Nos feux nous appartiennent : c’est un livre plein de respirations que propose Marine Lanier, invitant notre regard à vagabonder sur nombre de pages blanches, et de doubles pages blanches , comme des fondus au blanc ou des silences au milieu d’images très organiques, saturées d’une force sourde, à la fois brute et douce.
Le rythme est aussi donné par l’alternance de vues lointaines de paysages (l’Arménie…) et de vues plus resserrées de nature, voire de gros plans (un détail de crâne, un portrait, ou la main blessée d’un vigneron par exemple).
La mise en page est dépouillée, à l’instar des images. Ce travail photographique a été accompli méticuleusement, à l’aide d’une chambre grand format.

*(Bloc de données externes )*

-- pv_equiv track=rewrite | github.com/Pr0x1mo/SHIELD | SHIELD/reporting_gui.py | _compute_line_pos
-- ===== SOURCE A (Python) =====
-- def _compute_line_pos(text, start, end):
--     """Return (line_number, left, right) for char span [start:end) within text."""
--     lines = text.splitlines()
--     offset = 0
--     for i, line in enumerate(lines):
--         line_len = len(line) + 1  # +1 for '\n'
--         if offset + line_len > start:
--             left = start - offset
--             right = end - offset
--             return i, left, right
--         offset += line_len
--     return -1, -1, -1
-- ===== SOURCE B (Python) =====
-- def _compute_line_pos(text, start, end):
--     """Return (line_number, left, right) for char span [start:end) within text."""
--     lines = text.splitlines()
--     # cumulative end offsets: ends[i] = sum of len(lines[j]) + 1 for j <= i
--     ends = []
--     total = 0
--     for line in lines:
--         total += len(line) + 1
--         ends.append(total)
--     # binary search (bisect_right): first index i with ends[i] > start
--     lo, hi = 0, len(ends)
--     while lo < hi:
--         mid = (lo + hi) // 2
--         if start < ends[mid]:
--             hi = mid
--         else:
--             lo = mid + 1
--     if lo < len(lines):
--         base = ends[lo - 1] if lo > 0 else 0
--         return lo, start - base, end - base
--     return -1, -1, -1
-- ===== Notes on version B (the rewrite author's own statement) =====
-- stated objective: alternative
-- what changed: Replaces the fused linear scan with early return by a cumulative end-offset table plus a bisect_right-style binary search that locates the line.
import Mathlib
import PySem

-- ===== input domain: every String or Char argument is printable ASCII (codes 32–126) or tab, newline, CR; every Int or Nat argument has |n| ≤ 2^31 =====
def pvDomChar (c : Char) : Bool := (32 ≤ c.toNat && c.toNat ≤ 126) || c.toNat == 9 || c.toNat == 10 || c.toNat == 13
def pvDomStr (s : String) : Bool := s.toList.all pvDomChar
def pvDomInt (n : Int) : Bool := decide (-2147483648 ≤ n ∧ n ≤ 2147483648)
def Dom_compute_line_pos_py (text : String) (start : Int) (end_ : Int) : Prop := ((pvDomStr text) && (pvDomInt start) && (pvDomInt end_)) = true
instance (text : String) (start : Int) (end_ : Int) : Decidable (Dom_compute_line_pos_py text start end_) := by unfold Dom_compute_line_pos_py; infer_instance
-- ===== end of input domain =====

-- B replaces A's fused linear scan (early return) by a cumulative end-offset table plus a
-- bisect_right-style binary search; same return value everywhere (objective: alternative).

-- ===== PORT A =====
-- A's for-loop over enumerate(lines) carrying the running offset and the index.
def pvAGo (start end_ : Int) : List String → Int → Int → Int × Int × Int
  | [], _, _ => (-1, -1, -1)
  | line :: rest, i, offset =>
    -- line_len = len(line) + 1  (inlined)
    if offset + (PySem.Str.len line + 1) > start then (i, start - offset, end_ - offset)
    else pvAGo start end_ rest (i + 1) (offset + (PySem.Str.len line + 1))

def compute_line_pos_py (text : String) (start : Int) (end_ : Int) : Int × Int × Int :=
  pvAGo start end_ (PySem.Str.splitlines text) 0 0

-- ===== PORT B =====
-- Source B's first loop: build the cumulative end-offset table carrying `total`.
def pvBuildEnds : List String → Int → List Int
  | [], _ => []
  | line :: rest, total =>
    (total + (PySem.Str.len line + 1)) :: pvBuildEnds rest (total + (PySem.Str.len line + 1))

-- Source B's while-loop: bisect_right — first index lo with start < ends[lo].
def pvBisect (ends : List Int) (start : Int) (lo hi : Nat) : Nat :=
  if _h : lo < hi then
    let mid := (lo + hi) / 2
    if start < ends.getD mid 0 then pvBisect ends start lo mid
    else pvBisect ends start (mid + 1) hi
  else lo
termination_by hi - lo

def compute_line_pos_py_alt (text : String) (start : Int) (end_ : Int) : Int × Int × Int :=
  let lines := PySem.Str.splitlines text
  let ends := pvBuildEnds lines 0
  let lo := pvBisect ends start 0 ends.length
  if lo < lines.length then
    let base := if 0 < lo then ends.getD (lo - 1) 0 else 0
    ((lo : Int), start - base, end_ - base)
  else (-1, -1, -1)

-- ===== PRECONDITION & SPEC =====
def Spec_compute_line_pos_py (text : String) (start : Int) (end_ : Int) (out : Int × Int × Int) : Prop := out = compute_line_pos_py_alt text start end_
instance (text : String) (start : Int) (end_ : Int) (out : Int × Int × Int) : Decidable (Spec_compute_line_pos_py text start end_ out) := by unfold Spec_compute_line_pos_py; infer_instance

-- ===== CLAIM (what is proved, stated in full; the proofs are below) =====
def Claim_equal_compute_line_pos_py : Prop := ∀ (text : String) (start : Int) (end_ : Int), Dom_compute_line_pos_py text start end_ → Spec_compute_line_pos_py text start end_ (compute_line_pos_py text start end_)

-- ===== LEMMAS AND PROOFS =====

-- base offset of line r: end of line r-1, or `offset` for r = 0
def pvBase (ends : List Int) (offset : Int) (r : Nat) : Int :=
  if 0 < r then ends.getD (r - 1) 0 else offset

theorem pvBuildEnds_length (ls : List String) (t : Int) :
    (pvBuildEnds ls t).length = ls.length := by
  induction ls generalizing t with
  | nil => rfl
  | cons l rest ih => simp [pvBuildEnds, ih]

-- every element of pvBuildEnds ls t is ≥ t + 1, and the list is sorted (≤)
theorem pvBuildEnds_lb_sorted (ls : List String) (t : Int) :
    (∀ e ∈ pvBuildEnds ls t, t + 1 ≤ e) ∧ (pvBuildEnds ls t).Pairwise (· ≤ ·) := by
  induction ls generalizing t with
  | nil => simp [pvBuildEnds]
  | cons l rest ih =>
    have hlen : (0 : Int) ≤ PySem.Str.len l := by simp [PySem.Str.len_eq]
    obtain ⟨hlb, hsort⟩ := ih (t + (PySem.Str.len l + 1))
    refine ⟨?_, ?_⟩
    · intro e he
      simp only [pvBuildEnds, List.mem_cons] at he
      rcases he with h | h
      · omega
      · have := hlb e h; omega
    · simp only [pvBuildEnds, List.pairwise_cons]
      exact ⟨fun e he => by have := hlb e he; omega, hsort⟩

theorem pvBuildEnds_mono (ls : List String) (t : Int) {i j : Nat}
    (hij : i ≤ j) (hj : j < (pvBuildEnds ls t).length) :
    (pvBuildEnds ls t).getD i 0 ≤ (pvBuildEnds ls t).getD j 0 := by
  rcases eq_or_lt_of_le hij with rfl | hlt
  · exact le_refl _
  · have hsort := (pvBuildEnds_lb_sorted ls t).2
    rw [List.pairwise_iff_getElem] at hsort
    have hi : i < (pvBuildEnds ls t).length := lt_trans hlt hj
    rw [List.getD_eq_getElem _ _ hi, List.getD_eq_getElem _ _ hj]
    exact hsort i j hi hj hlt

-- uniqueness characterisation of findIdx
theorem findIdx_unique (p : Int → Bool) :
    ∀ (l : List Int) (r : Nat), r ≤ l.length →
    (∀ j, j < r → ¬ p (l.getD j 0)) → (r < l.length → p (l.getD r 0)) →
    l.findIdx p = r := by
  intro l
  induction l with
  | nil =>
    intro r hr _ _
    have : r = 0 := Nat.le_zero.mp hr
    subst this; rfl
  | cons e rest ih =>
    intro r hr hlt hat
    by_cases hpe : p e
    · have hr0 : r = 0 := by
        by_contra h
        exact hlt 0 (Nat.pos_of_ne_zero h) (by simpa using hpe)
      simp [hr0, List.findIdx_cons, hpe]
    · have hr0 : r ≠ 0 := by
        intro h
        subst h
        exact hpe (by simpa using hat (by simp))
      obtain ⟨r', rfl⟩ := Nat.exists_eq_succ_of_ne_zero hr0
      have := ih r' (by simpa using hr)
        (fun j hj => by simpa using hlt (j + 1) (by omega))
        (fun h => by simpa using hat (by simpa using h))
      simp [List.findIdx_cons, hpe, this]

-- the binary search computes findIdx on a monotone list (fuel = hi - lo)
theorem pvBisect_eq_findIdx_aux (ends : List Int) (start : Int)
    (mono : ∀ {i j : Nat}, i ≤ j → j < ends.length → ends.getD i 0 ≤ ends.getD j 0) :
    ∀ (n lo hi : Nat), hi - lo ≤ n → lo ≤ hi → hi ≤ ends.length →
    (∀ j, j < lo → ¬ start < ends.getD j 0) →
    (∀ j, hi ≤ j → j < ends.length → start < ends.getD j 0) →
    pvBisect ends start lo hi = ends.findIdx (fun e => decide (start < e)) := by
  intro n
  induction n with
  | zero =>
    intro lo hi hfuel hlohi hhi hbelow habove
    have heq : lo = hi := by omega
    rw [pvBisect, dif_neg (by omega)]
    symm
    apply findIdx_unique
    · omega
    · intro j hj; simpa using hbelow j hj
    · intro hlt; simpa using habove lo (by omega) hlt
  | succ n ih =>
    intro lo hi hfuel hlohi hhi hbelow habove
    rw [pvBisect]
    by_cases h : lo < hi
    · rw [dif_pos h]
      by_cases hc : start < ends.getD ((lo + hi) / 2) 0
      · rw [if_pos hc]
        exact ih lo ((lo + hi) / 2) (by omega) (by omega) (by omega) hbelow
          (fun j hj hjlen => lt_of_lt_of_le hc (mono hj hjlen))
      · rw [if_neg hc]
        exact ih ((lo + hi) / 2 + 1) hi (by omega) (by omega) hhi
          (fun j hj hgt => hc (lt_of_lt_of_le hgt (mono (by omega) (by omega))))
          habove
    · rw [dif_neg h]
      symm
      apply findIdx_unique
      · omega
      · intro j hj; simpa using hbelow j hj
      · intro hlt; simpa using habove lo (by omega) hlt

theorem pvBase_cons (t : Int) (ends : List Int) (offset : Int) (r : Nat) :
    pvBase (t :: ends) offset (r + 1) = pvBase ends t r := by
  cases r with
  | zero => simp [pvBase]
  | succ k => simp [pvBase]

-- A's loop, expressed through the table and findIdx
theorem pvAGo_eq (start end_ : Int) :
    ∀ (ls : List String) (i offset : Int),
    pvAGo start end_ ls i offset =
      (if (pvBuildEnds ls offset).findIdx (fun e => decide (start < e)) < ls.length then
        (i + ((pvBuildEnds ls offset).findIdx (fun e => decide (start < e)) : Int),
         start - pvBase (pvBuildEnds ls offset) offset ((pvBuildEnds ls offset).findIdx (fun e => decide (start < e))),
         end_ - pvBase (pvBuildEnds ls offset) offset ((pvBuildEnds ls offset).findIdx (fun e => decide (start < e))))
       else (-1, -1, -1)) := by
  intro ls
  induction ls with
  | nil => intro i offset; simp [pvAGo, pvBuildEnds]
  | cons line rest ih =>
    intro i offset
    simp only [pvAGo, pvBuildEnds, List.findIdx_cons]
    by_cases hc : start < offset + (PySem.Str.len line + 1)
    · rw [if_pos (by omega), decide_eq_true hc]
      simp only [cond_true]
      rw [if_pos (by simp)]
      simp [pvBase]
    · rw [if_neg (by omega), decide_eq_false hc]
      simp only [cond_false]
      rw [ih (i + 1) (offset + (PySem.Str.len line + 1))]
      set t := offset + (PySem.Str.len line + 1) with ht
      set r' := (pvBuildEnds rest t).findIdx (fun e => decide (start < e)) with hr'
      by_cases hlt : r' < rest.length
      · rw [if_pos hlt, if_pos (by simp only [List.length_cons]; omega),
          pvBase_cons]
        simp only [Prod.mk.injEq, and_true]
        push_cast; ring
      · rw [if_neg hlt, if_neg (by simp only [List.length_cons]; omega)]

-- ===== VERDICT (by name: the statement is the Claim_ definition above) =====
theorem compute_line_pos_py_spec : Claim_equal_compute_line_pos_py := by
  intro text start end_ _
  unfold Spec_compute_line_pos_py compute_line_pos_py compute_line_pos_py_alt
  set ls := PySem.Str.splitlines text with hls
  set ends := pvBuildEnds ls 0 with hends
  have hlen : ends.length = ls.length := pvBuildEnds_length ls 0
  have hbis : pvBisect ends start 0 ends.length
      = ends.findIdx (fun e => decide (start < e)) :=
    pvBisect_eq_findIdx_aux ends start (fun hij hj => pvBuildEnds_mono ls 0 hij hj)
      ends.length 0 ends.length (by omega) (by omega) (le_refl _) (by omega) (by omega)
  rw [pvAGo_eq]
  simp only [hbis, ← hends]
  set r := ends.findIdx (fun e => decide (start < e)) with hr
  by_cases h : r < ls.length
  · rw [if_pos h, if_pos h]
    simp [pvBase]
  · rw [if_neg h, if_neg h]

Le style documentaire auquel recourt la jeune femme ne doit pas occulter le fait que toute photographie est avant tout une construction mentale et non un strict constat objectif… Car les images de Marine Lanier procèdent d’un lent processus d’élaboration, dont la force symbolique s’enracine dans une longue mythologie familiale ; la photographe est issue d’une famille de cinq générations de paysagistes et d’horticulteurs. Ses clichés sont habités par la présence sensuelle, essentielle mais jamais rassurante, des principaux éléments primitifs et intemporels que sont bien sûr la végétation, mais aussi l’eau en mouvement, la glace, l’air, le feu… Des éléments à la fois éternels et en perpétuelle métamorphose.
Face aux images de brasiers, et au portrait de son frère maculé de suie, on songe au court récit de Construire un feu de Jack London (1907) : « Accroupi dans la neige, il tirait des branchettes du fouillis de bois mort et les posait directement sur la flamme. Il savait qu’il ne pouvait risquer un échec. Quand il fait soixante-quinze degrés au-dessous de zéro, on ne peut pas échouer dans sa première tentative de construire un feu. »
Mais le feu est ici au contraire, loin de la solitude du héros malheureux de London, de l’aveu même de la photographe, l’élément rituel qui unit le « clan » : « élément catalyseur à forte charge symbolique, [le feu] doit être entendu ici comme figure de ralliement. […] On se tient en silence, hypnotisés par la hauteur des flammes. Au-delà des joies, des drames, du temps qui passe, des récits antiques, des mots qui s’arrachent eux-mêmes à la vie. Tout se déroule dans l’immédiateté de l’élément. »
Le livre se conclut par une nouvelle d’Emmanuelle Pagano (auteure notamment des romans L’absence d’oiseaux d’eau, 2010 ou Nouons-nous, 2013). « Grandir comme un arbre » offre un contrepoint littéraire des plus judicieux qui file la métaphore de l’homme-arbre, coriace comme ses racines profondes et secrètes. Les deux récits, photographiques et littéraires, semblent nourris par la même sève séculaire et primordiale, la dimension familiale de la transmission.